Certain other questions were then mooted, bearing upon the maintenance of the proceeding, upon which the court ruled subject to exception. These exceptions are also transferred with the suggestion that their determination in advance of a trial may shorten or avoid the hearing upon the facts. This procedure is one often employed when justice and convenience require, but it is not the practice to consider difficult questions of law which may not arise when the facts are found. Glover v. Baker, 76 N.H. 261, 263. Questions considered in this way are, ordinarily, important ones necessarily involved in the action. Hampton Beach Co. v. Hampton, 77 N.H. 373. It is not the duty of the court under the guise of this procedure to advise the parties in advance as to their rights under all possible facts which might be proved. As suggested, the
allegations of the bill seem to be regarded as sufficient while the requests to rule amount to an inquiry whether the plaintiffs may not recover upon proof of much less than they have alleged. In this situation the views of the court are properly expressed only upon the precise questions raised by exception. Two questions were raised.
1. The court was asked to rule that if the defendants combined to bring about a strike in the plaintiffs' shops and the strike was accordingly inaugurated for the object of thereby compelling the plaintiffs to employ only union men, such action would constitute a conspiracy as matter of law. The court declined to so rule and the plaintiffs excepted. The court then stated that he could not find from these facts that the defendants' conduct was unreasonable. It does not appear whether this statement was intended as a finding of fact or as a ruling of law. No exception is reported and no question is transferred upon this statement. The plaintiffs' present contention is that a combination for the purpose of compelling them to employ only union men in their shops is unlawful and constitutes a conspiracy as matter of law. This appears to be the first controversy of this character in this jurisdiction, but the defendants claim that Huskie v. Griffin, 75 N.H. 345, is decisive of the question now under consideration. There was no question of combination in Huskie v. Griffin. The acts of a single individual were under consideration. But an act unlawful for one to do is not made lawful because done by a combination. If the defendants have undertaken by combination or otherwise to compel the plaintiffs to employ only certain individuals or a certain class in their shops, they have interfered with a right of the plaintiffs, said in Huskie v.

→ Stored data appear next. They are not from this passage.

-- pv_equiv track=rewrite | github.com/kaleywong/Cats | typing.py | swap_diff
-- ===== SOURCE A (Python) =====
-- def swap_diff(start, goal, limit):
--     """A diff function for autocorrect that determines how many letters
--     in START need to be substituted to create GOAL, then adds the difference in
--     their lengths.
--     """
--
--     if goal == "":
--         if len(start) <= limit:
--             return len(start)
--         else:
--             return limit+1
--
--     if start == "":
--
--         if len(goal) <= limit:
--             return len(goal)
--         else:
--             return limit+1
--
--     if start[0] == goal[0]:
--         return swap_diff(start[1:],goal[1:], limit)
--     if limit == 0:
--         return 1
--
--     if start[0] != goal[0]:
--         return 1+swap_diff(start[1:],goal[1:], limit-1)
-- ===== SOURCE B (Python) =====
-- def swap_diff(start, goal, limit):
--     t = abs(len(start) - len(goal)) + sum(1 for a, b in zip(start, goal) if a != b)
--     return t if t <= limit else limit + 1
-- ===== Notes on version B (the rewrite author's own statement) =====
-- stated objective: faster
-- what changed: Replaced the per-character recursion with repeated string slicing by a single zip pass counting mismatches plus the length difference, with the limit applied once as a closed-form cap.
import Mathlib
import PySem

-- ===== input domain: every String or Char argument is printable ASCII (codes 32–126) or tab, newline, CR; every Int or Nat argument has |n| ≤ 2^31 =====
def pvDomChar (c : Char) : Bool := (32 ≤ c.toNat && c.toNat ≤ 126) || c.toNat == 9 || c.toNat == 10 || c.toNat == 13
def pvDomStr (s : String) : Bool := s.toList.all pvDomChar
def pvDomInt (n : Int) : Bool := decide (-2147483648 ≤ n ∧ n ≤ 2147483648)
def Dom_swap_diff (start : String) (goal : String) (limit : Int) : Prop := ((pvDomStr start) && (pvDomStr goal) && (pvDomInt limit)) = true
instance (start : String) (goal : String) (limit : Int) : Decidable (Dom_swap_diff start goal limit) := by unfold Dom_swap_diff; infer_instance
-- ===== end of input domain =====

-- B replaces A's slicing recursion by one zip pass counting mismatches, then caps once at limit+1 (asymptotically faster).

-- ===== PORT A =====
-- A's recursion on the two strings: goal=="" and start=="" bases, then head comparison with limit bookkeeping.
def swapDiffRec : List Char → List Char → Int → Int
  | s, [], limit => if (s.length : Int) ≤ limit then (s.length : Int) else limit + 1
  | [], g, limit => if (g.length : Int) ≤ limit then (g.length : Int) else limit + 1
  | a :: s, b :: g, limit =>
      if a = b then swapDiffRec s g limit
      else if limit = 0 then 1
      else 1 + swapDiffRec s g (limit - 1)

def swap_diff (start : String) (goal : String) (limit : Int) : Int :=
  swapDiffRec start.toList goal.toList limit

-- ===== PORT B =====
-- sum(1 for a, b in zip(start, goal) if a != b)
def mismatchCount (s g : List Char) : Int :=
  (((s.zip g).filter (fun p => p.1 ≠ p.2)).length : Int)

def swap_diff_alt (start : String) (goal : String) (limit : Int) : Int :=
  let t : Int := |(start.toList.length : Int) - (goal.toList.length : Int)| +
                 mismatchCount start.toList goal.toList
  if t ≤ limit then t else limit + 1

-- ===== PRECONDITION & SPEC =====
def Spec_swap_diff (start : String) (goal : String) (limit : Int) (out : Int) : Prop := out = swap_diff_alt start goal limit
instance (start : String) (goal : String) (limit : Int) (out : Int) : Decidable (Spec_swap_diff start goal limit out) := by unfold Spec_swap_diff; infer_instance

-- ===== CLAIM (what is proved, stated in full; the proofs are below) =====
def Claim_equal_swap_diff : Prop := ∀ (start : String) (goal : String) (limit : Int), Dom_swap_diff start goal limit → Spec_swap_diff start goal limit (swap_diff start goal limit)

-- ===== LEMMAS AND PROOFS =====

theorem mismatchCount_nonneg (s g : List Char) : 0 ≤ mismatchCount s g := by
  unfold mismatchCount; positivity

theorem mismatchCount_cons (a b : Char) (s g : List Char) :
    mismatchCount (a :: s) (b :: g) = (if a = b then 0 else 1) + mismatchCount s g := by
  unfold mismatchCount
  by_cases h : a = b
  · simp [h]
  · simp [h]; ring

-- A's recursion equals B's closed form: mismatches in the overlap plus the length difference, capped at limit+1.
theorem swapDiffRec_closed (s g : List Char) (limit : Int) :
    swapDiffRec s g limit =
      (if |(s.length : Int) - (g.length : Int)| + mismatchCount s g ≤ limit
       then |(s.length : Int) - (g.length : Int)| + mismatchCount s g
       else limit + 1) := by
  induction s generalizing g limit with
  | nil =>
    cases g with
    | nil => simp [swapDiffRec, mismatchCount]
    | cons b g =>
      simp only [swapDiffRec, mismatchCount, List.zip_nil_left, List.filter_nil,
        List.length_nil, List.length_cons]
      push_cast
      rw [abs_of_nonpos (by omega)]
      split_ifs <;> omega
  | cons a s ih =>
    cases g with
    | nil =>
      simp only [swapDiffRec, mismatchCount, List.zip_nil_right, List.filter_nil,
        List.length_nil, List.length_cons]
      push_cast
      rw [abs_of_nonneg (by omega)]
      split_ifs <;> omega
    | cons b g =>
      have habs : |((a :: s).length : Int) - ((b :: g).length : Int)|
          = |(s.length : Int) - (g.length : Int)| := by
        simp only [List.length_cons]; push_cast; ring_nf
      have hm := mismatchCount_cons a b s g
      have hnn := mismatchCount_nonneg s g
      have hab : (0:Int) ≤ |(s.length : Int) - (g.length : Int)| := abs_nonneg _
      by_cases h : a = b
      · simp only [swapDiffRec]
        rw [if_pos h, habs, hm, if_pos h, zero_add, ih]
      · simp only [swapDiffRec]
        rw [if_neg h, habs, hm, if_neg h]
        by_cases hl : limit = 0
        · subst hl
          rw [if_pos rfl, if_neg (by omega)]
          norm_num
        · rw [if_neg hl, ih]
          split_ifs <;> omega

-- ===== VERDICT (by name: the statement is the Claim_ definition above) =====
theorem swap_diff_spec : Claim_equal_swap_diff := by
  intro start goal limit _
  unfold Spec_swap_diff swap_diff swap_diff_alt
  simp only [swapDiffRec_closed]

Griffin to be "inherent in the idea of Anglo-Saxon liberty," the right to freely deal or refuse to deal with others; "prima facie a man can demand an open market." Huskie v. Griffin, supra, pp. 347, 350. The defendants concede the interference; they say in their brief: "a strike to enforce a ``closed shop' may be unlawful, and it may be lawful. . . . A strike to enforce a closed shop is unlawful unless there is justification." This is the view of Huskie v. Griffin, supra, quoting from Parkinson Co. v. Trades Council, 154 Cal. 581. "Any injury to a lawful business, whether the result of a conspiracy, or not, is prima facie actionable, but may be defended upon the ground that it was merely the result of a lawful effort of the defendants to promote their own welfare." Ib. p. 348; and on pp. 351, 352, "The authorities are practically unanimous to the effect that the defendant is liable unless he shows a justification." The facts show an interference
with the plaintiffs' right and there is no evidence of justification. The plaintiffs have made out a prima facie case and their bill is not to be dismissed on motion in the nature of a motion for nonsuit at law, which appears to have been understood to be the effect of the ruling, unless illegal action in the conduct of the strike appears. The exception is sustained. The result on this point is not affected if, as is claimed, the correct statement of the plaintiffs' right is to be free from unreasonable interference in the management of their business. The interference being proved, the "justification may be found sometimes in the circumstances under which it is done irrespective of motive, sometimes in the motive alone, and sometimes in the circumstances and motive combined." Plant v. Woods, 176 Mass. 492, 499, 500. The test laid down in Huskie v. Griffin is reasonable conduct, dependent upon all the circumstances of the case, the advantage and profit to one and the unavoidable injury to the other. Horan v. Byrnes, 72 N.H. 93, 100. Evidence of motive and object lies in the breasts of the defendants. If they refuse to disclose, they must submit to the adverse inference necessarily drawn from their silence. The question is one of fact to be determined as matter of law only if on the evidence reasonable men could come to but one conclusion. The defendants are called upon to justify their action. If on the whole case the burden remains with the plaintiffs to establish an illegal interference with their right, one unreasonable upon all the evidence, that does not destroy their prima facie case. Interference with the right of another without justification is unreasonable. Whether the motive of the strikers was an honest effort to benefit themselves or a malicious intent to injure the plaintiffs because they refused to aid in compelling other workmen to join the defendants' union is a question of fact upon which the case contains no evidence. The defendants contend that justification is to be found in the principle of competition, citing Pickett v. Walsh, 192 Mass. 572. But there is no evidence of competition to sustain the claim. In the absence of evidence of justification, further discussion of possible grounds which might be proved will not be undertaken.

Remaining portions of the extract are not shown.